*Task goal*
Do any lines in the data below contain "append"? If so, copy every one of them.
▶
-- pv_equiv track=rewrite | github.com/NoeFischer/podcast_summaries | src/summarizer/process.py | balance_splits
-- ===== SOURCE A (Python) =====
-- def balance_splits(transcript, estimated_parts):
--     """Adjust split points to balance transcript across parts."""
--     part_starts = [0]
--     step_size = len(transcript) // estimated_parts
--     for i in range(1, estimated_parts):
--         part_end_index = part_starts[-1] + step_size
--         part_end = (
--             transcript.find("\n", part_end_index) + 1
--             if "\n" in transcript[part_end_index:]
--             else len(transcript)
--         )
--         part_starts.append(part_end)
--     part_starts.append(len(transcript))
--     return part_starts
-- ===== SOURCE B (Python) =====
-- def balance_splits(transcript, estimated_parts):
--     """Adjust split points to balance transcript across parts.
--
--     Alternative strategy: precompute the list of newline-end positions once,
--     then walk a pointer forward through it (targets are nondecreasing), instead
--     of re-slicing and re-scanning the transcript for each part.
--     """
--     n = len(transcript)
--     step_size = n // estimated_parts
--     ends = [i + 1 for i, c in enumerate(transcript) if c == "\n"]
--     part_starts = [0]
--     last = 0
--     k = 0
--     for _ in range(1, estimated_parts):
--         target = last + step_size
--         while k < len(ends) and ends[k] <= target:
--             k += 1
--         last = ends[k] if k < len(ends) else n
--         part_starts.append(last)
--     part_starts.append(n)
--     return part_starts
-- ===== Notes on version B (the rewrite author's own statement) =====
-- stated objective: alternative
-- what changed: Instead of re-slicing the transcript and scanning it for the next newline on every iteration, B precomputes the list of newline end positions once and walks a single forward pointer through it; it trades A's repeated C-level slice-and-scan for one explicit pass plus a monotone pointer walk.
import Mathlib
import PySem

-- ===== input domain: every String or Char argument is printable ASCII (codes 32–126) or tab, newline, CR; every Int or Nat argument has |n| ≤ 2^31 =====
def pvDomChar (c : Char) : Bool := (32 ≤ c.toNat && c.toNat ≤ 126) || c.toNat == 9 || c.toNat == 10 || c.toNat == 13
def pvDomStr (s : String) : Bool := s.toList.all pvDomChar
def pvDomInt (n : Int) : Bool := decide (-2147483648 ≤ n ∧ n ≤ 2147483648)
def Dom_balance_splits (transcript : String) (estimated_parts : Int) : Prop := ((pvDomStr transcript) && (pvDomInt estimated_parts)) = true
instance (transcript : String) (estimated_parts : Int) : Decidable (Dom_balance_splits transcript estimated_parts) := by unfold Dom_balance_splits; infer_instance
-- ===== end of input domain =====

-- B replaces A's per-part slice-and-scan of the transcript with a precomputed
-- newline-position list walked once by a forward pointer (objective: alternative).

-- ===== PORT A =====
-- loop body of A, extracted as a helper (literal transliteration of the Python loop body)
def pvStepA (cs : List Char) (n step_size : Int) (part_starts : List Int) : List Int :=
  let part_end_index := (PySem.List.pyGet? part_starts (-1)).getD 0 + step_size
  let part_end :=
    if PySem.Chars.isIn ['\n'] (PySem.Chars.slice cs (some part_end_index) none)
    then PySem.Chars.findFrom cs ['\n'] part_end_index none + 1
    else n
  part_starts ++ [part_end]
◀
*Result below*
--         part_starts.append(part_end)
--     part_starts.append(len(transcript))
--         part_starts.append(last)
--     part_starts.append(n)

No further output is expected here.